狙われた楽天モバイル。ソフトバンクがLINEMOで仕掛ける容赦ない攻撃

ソフトバンクがオンライン専用ブランドのLINEMOで、3GBを月額たった990円で使えてしまう「ミニプラン」をスタートさせ大きな話題となっています。同プランをこのタイミングでリリースしてきたソフトバンクの狙いはどこにあるのでしょうか。今回のメルマガ『石川温の「スマホ業界新聞」』では著者でケータイ/スマートフォンジャーナリストの石川温さんが、LINEMO事業担当者のコメントを引きつつ、ソフトバンクの「キャリアとしての期待」を考察しています。

 

LINEMOが3GB月990円でMVNOと楽天モバイルを一網打尽に――「たくさん使いたい」デマンドにいかにつなげられるか

ソフトバンクはLINEMOの新料金プラン「ミニプラン」を発表した。3GB使えて、月額990円(税込)、LINEのギガフリーにも対応する。

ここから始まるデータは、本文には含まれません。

-- pv_equiv track=rewrite | github.com/LLian7/Sig_artifact | benchmark_treeawareVisp/treeaware_isp.py | _node_cover_count
-- ===== SOURCE A (Python) =====
-- def _node_cover_count(leaf_mask: int, leaf_count: int) -> int:
--     if leaf_mask == 0:
--         return 0
--     full_mask = (1 << leaf_count) - 1
--     if leaf_mask == full_mask:
--         return 1
--     padded_count = 1 << (leaf_count - 1).bit_length()
--     padded_full_mask = (1 << padded_count) - 1
--     if leaf_mask == padded_full_mask:
--         return 1
--
--     total = 0
--     stack = [(leaf_mask, padded_count)]
--     while stack:
--         mask, width = stack.pop()
--         if mask == 0:
--             continue
--         if width == 1:
--             total += 1
--             continue
--         interval_mask = (1 << width) - 1
--         if mask == interval_mask:
--             total += 1
--             continue
--         half = width >> 1
--         low_mask = mask & ((1 << half) - 1)
--         high_mask = mask >> half
--         stack.append((high_mask, half))
--         stack.append((low_mask, half))
--     return total
-- ===== SOURCE B (Python) =====
-- def _node_cover_count(leaf_mask: int, leaf_count: int) -> int:
--     if leaf_mask == 0:
--         return 0
--     full_mask = (1 << leaf_count) - 1
--     if leaf_mask == full_mask:
--         return 1
--     padded_count = 1 << (leaf_count - 1).bit_length()
--     padded_full_mask = (1 << padded_count) - 1
--     if leaf_mask == padded_full_mask:
--         return 1
--
--     def count(mask, width):
--         if mask == 0:
--             return 0
--         if width == 1 or mask == (1 << width) - 1:
--             return 1
--         half = width >> 1
--         return count(mask & ((1 << half) - 1), half) + count(mask >> half, half)
--
--     return count(leaf_mask, padded_count)
-- ===== Notes on version B (the rewrite author's own statement) =====
-- stated objective: simpler
-- what changed: Replaced the explicit worklist stack and accumulator loop with a direct recursive divide-and-conquer helper over the dyadic tree.
import Mathlib
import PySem

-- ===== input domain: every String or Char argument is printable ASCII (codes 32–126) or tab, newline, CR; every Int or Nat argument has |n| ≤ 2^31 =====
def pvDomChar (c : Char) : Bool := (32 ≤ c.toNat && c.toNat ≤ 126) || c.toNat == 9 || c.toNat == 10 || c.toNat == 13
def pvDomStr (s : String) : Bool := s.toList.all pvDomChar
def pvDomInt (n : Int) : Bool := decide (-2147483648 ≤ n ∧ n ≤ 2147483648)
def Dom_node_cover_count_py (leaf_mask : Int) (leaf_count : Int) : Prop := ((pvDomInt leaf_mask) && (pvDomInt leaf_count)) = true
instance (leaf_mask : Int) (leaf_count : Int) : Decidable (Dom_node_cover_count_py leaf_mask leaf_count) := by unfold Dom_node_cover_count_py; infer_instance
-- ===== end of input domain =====

-- B replaces A's explicit worklist stack with a direct recursive divide-and-conquer helper (simpler decomposition, same cost).


-- ===== PORT A =====
-- A's while-loop over an explicit stack. Widths are kept as Nat: on every admitted
-- input the only widths that occur are padded_count = 2^bitLength (a Nat) and its
-- halves, all nonnegative. The 'width < 2' branch is a totality guard only: on that
-- (unreachable from the entry point) state Python's loop would diverge; we skip the
-- entry instead.
def nccLoop (stack : List (Int × Nat)) (total : Int) : Int :=
  match stack with
  | [] => total
  | (mask, width) :: rest =>
    if mask = 0 then nccLoop rest total
    else if width = 1 then nccLoop rest (total + 1)
    else if mask = ((1 <<< width : Nat) : Int) - 1 then nccLoop rest (total + 1)
    else if width < 2 then nccLoop rest total   -- unreachable totality guard (Python diverges here)
    else
      nccLoop ((PySem.Int.band mask (((1 <<< (width >>> 1) : Nat) : Int) - 1), width >>> 1) ::
               (mask >>> (width >>> 1), width >>> 1) :: rest) total
termination_by (stack.map (fun p => p.2 * p.2)).sum + stack.length
decreasing_by
  · simp; omega
  · simp; omega
  · simp; omega
  · simp; omega
  · simp only [List.map_cons, List.sum_cons, List.length_cons]
    have key : (width >>> 1) * (width >>> 1) * 2 + 2 ≤ width * width := by
      simp only [Nat.shiftRight_succ, Nat.shiftRight_zero]
      have hd : 1 ≤ width / 2 := by omega
      have h2 : width = 2 * (width / 2) + width % 2 := by omega
      nlinarith [h2, hd, Nat.zero_le (width % 2)]
    omega

def node_cover_count_py (leaf_mask : Int) (leaf_count : Int) : Int :=
  if leaf_mask = 0 then 0
  else
    -- Python raises ValueError for leaf_count < 0 here; Pre_ excludes that, .toNat is a totality guard
    let full_mask : Int := (1 <<< leaf_count.toNat) - 1
    if leaf_mask = full_mask then 1
    else
      let padded_count : Nat := 1 <<< PySem.Int.bitLength (leaf_count - 1)
      let padded_full_mask : Int := (1 <<< padded_count) - 1
      if leaf_mask = padded_full_mask then 1
      else nccLoop [(leaf_mask, padded_count)] 0

-- ===== PORT B =====
-- B's recursive helper 'count'. Same totality guard note as for A's loop: 'width < 2'
-- with nonzero non-full mask is unreachable from the entry point.
def nccCount (mask : Int) (width : Nat) : Int :=
  if mask = 0 then 0
  else if width = 1 ∨ mask = ((1 <<< width : Nat) : Int) - 1 then 1
  else if width < 2 then 0   -- unreachable totality guard (Python recurses forever here)
  else
    nccCount (PySem.Int.band mask (((1 <<< (width >>> 1) : Nat) : Int) - 1)) (width >>> 1) +
    nccCount (mask >>> (width >>> 1)) (width >>> 1)
termination_by width
decreasing_by
  all_goals simp only [Nat.shiftRight_succ, Nat.shiftRight_zero]; omega

def node_cover_count_py_alt (leaf_mask : Int) (leaf_count : Int) : Int :=
  if leaf_mask = 0 then 0
  else
    let full_mask : Int := (1 <<< leaf_count.toNat) - 1
    if leaf_mask = full_mask then 1
    else
      let padded_count : Nat := 1 <<< PySem.Int.bitLength (leaf_count - 1)
      let padded_full_mask : Int := (1 <<< padded_count) - 1
      if leaf_mask = padded_full_mask then 1
      else nccCount leaf_mask padded_count

-- ===== PRECONDITION & SPEC =====
-- Pre_ excludes exactly the inputs where Python A raises: leaf_mask ≠ 0 with
-- leaf_count < 0 ('1 << leaf_count' is a ValueError).
def Pre_node_cover_count_py (leaf_mask : Int) (leaf_count : Int) : Prop :=
  leaf_mask = 0 ∨ 0 ≤ leaf_count
instance (leaf_mask : Int) (leaf_count : Int) : Decidable (Pre_node_cover_count_py leaf_mask leaf_count) := by unfold Pre_node_cover_count_py; infer_instance
def pvWitness_node_cover_count_py : Int × Int := (9, 4)

def Spec_node_cover_count_py (leaf_mask : Int) (leaf_count : Int) (out : Int) : Prop := out = node_cover_count_py_alt leaf_mask leaf_count
instance (leaf_mask : Int) (leaf_count : Int) (out : Int) : Decidable (Spec_node_cover_count_py leaf_mask leaf_count out) := by unfold Spec_node_cover_count_py; infer_instance

-- ===== CLAIM (what is proved, stated in full; the proofs are below) =====
def Claim_equal_node_cover_count_py : Prop := ∀ (leaf_mask : Int) (leaf_count : Int), Dom_node_cover_count_py leaf_mask leaf_count → Pre_node_cover_count_py leaf_mask leaf_count → Spec_node_cover_count_py leaf_mask leaf_count (node_cover_count_py leaf_mask leaf_count)

-- ===== LEMMAS AND PROOFS =====
theorem nccCount_zero (w : Nat) : nccCount 0 w = 0 := by
  rw [nccCount]; simp

theorem nccCount_one (m : Int) (h : m ≠ 0) : nccCount m 1 = 1 := by
  rw [nccCount]; simp [h]

theorem nccCount_full (w : Nat) (h : ((1 : Int) <<< w - 1) ≠ 0) :
    nccCount ((1 : Int) <<< w - 1) w = 1 := by
  have h' : (((1 <<< w : Nat) : Int) - 1) ≠ 0 := h
  have key : nccCount (((1 <<< w : Nat) : Int) - 1) w = 1 := by
    rw [nccCount, if_neg h', if_pos (Or.inr rfl)]
  exact key

theorem nccCount_guard (m : Int) (w : Nat) (h1 : m ≠ 0) (h2 : w ≠ 1)
    (h3 : m ≠ (1 : Int) <<< w - 1) (h4 : w < 2) : nccCount m w = 0 := by
  have h3' : m ≠ ((1 <<< w : Nat) : Int) - 1 := h3
  rw [nccCount, if_neg h1, if_neg (not_or.mpr ⟨h2, h3'⟩), if_pos h4]

theorem nccCount_split (m : Int) (w : Nat) (h1 : m ≠ 0) (h2 : w ≠ 1)
    (h3 : m ≠ (1 : Int) <<< w - 1) (h4 : ¬ w < 2) :
    nccCount m w =
      nccCount (PySem.Int.band m ((1 : Int) <<< (w >>> 1) - 1)) (w >>> 1) +
      nccCount (m >>> (w >>> 1)) (w >>> 1) := by
  have h3' : m ≠ ((1 <<< w : Nat) : Int) - 1 := h3
  have key : nccCount m w =
      nccCount (PySem.Int.band m (((1 <<< (w >>> 1) : Nat) : Int) - 1)) (w >>> 1) +
      nccCount (m >>> (w >>> 1)) (w >>> 1) := by
    rw [nccCount, if_neg h1, if_neg (not_or.mpr ⟨h2, h3'⟩), if_neg h4]
  exact key

-- A's stack loop computes the accumulator plus the sum of B's recursive count over
-- the stack entries.
theorem nccLoop_eq (stack : List (Int × Nat)) (total : Int) :
    nccLoop stack total = total + (stack.map (fun p => nccCount p.1 p.2)).sum := by
  induction stack, total using nccLoop.induct
  case case1 => simp [nccLoop]
  case case2 =>
    rename_i total width rest ih
    rw [nccLoop]; simp [ih, nccCount_zero]
  case case3 =>
    rename_i total mask rest h ih
    rw [nccLoop]; simp [h, ih, nccCount_one mask h]; omega
  case case4 =>
    rename_i total width rest h1 h2 ih
    have hm : (((1 <<< width : Nat) : Int) - 1) ≠ 0 := h2
    have hw : width ≠ 1 := h1
    rw [nccLoop]; rw [if_neg hm, if_neg hw, if_pos rfl]
    simp [ih, nccCount_full width hm]; omega
  case case5 =>
    rename_i total mask width rest h1 h2 h3 h4 ih
    have hm0 : mask ≠ 0 := h1
    have hw1 : width ≠ 1 := h2
    have hmf : mask ≠ ((1 <<< width : Nat) : Int) - 1 := h3
    have hlt : width < 2 := h4
    rw [nccLoop]; rw [if_neg hm0, if_neg hw1, if_neg hmf, if_pos hlt]
    rw [ih]; simp [nccCount_guard mask width hm0 hw1 hmf hlt]
  case case6 =>
    rename_i total mask width rest h1 h2 h3 h4 ih
    have hm0 : mask ≠ 0 := h1
    have hw1 : width ≠ 1 := h2
    have hmf : mask ≠ ((1 <<< width : Nat) : Int) - 1 := h3
    have hlt : ¬ width < 2 := h4
    rw [nccLoop]; rw [if_neg hm0, if_neg hw1, if_neg hmf, if_neg hlt]
    rw [ih]; simp [nccCount_split mask width hm0 hw1 hmf hlt]; omega

-- ===== VERDICT (by name: the statement is the Claim_ definition above) =====
theorem node_cover_count_py_spec : Claim_equal_node_cover_count_py := by
  intro leaf_mask leaf_count _ _
  unfold Spec_node_cover_count_py node_cover_count_py node_cover_count_py_alt
  split_ifs <;> simp [nccLoop_eq]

市場調査によれば、スマホユーザーの6割が1ヶ月で使うデータ容量が3GB以下ということで、ユーザーのニーズが多いデータ容量を投入してきたというわけだ。

そもそも、データ容量20GBというのが総務省が国際的に通信料金を比較する上での物差しに使われていただけに過ぎない。菅義偉首相や武田良太総務相が「大容量プランが世界と比べて高すぎる」と指摘したことから、3キャリアがあえて設定してきたデータ容量だけのことだ。ユーザーのニーズとしては「そんなに使わないから、もっと安い方がいい」と思うわけで、ソフトバンクはその声に応えてきたというわけだ。当然のことながら、NTTドコモ「ahamo」、KDDI「povo」も対抗してくることだろう。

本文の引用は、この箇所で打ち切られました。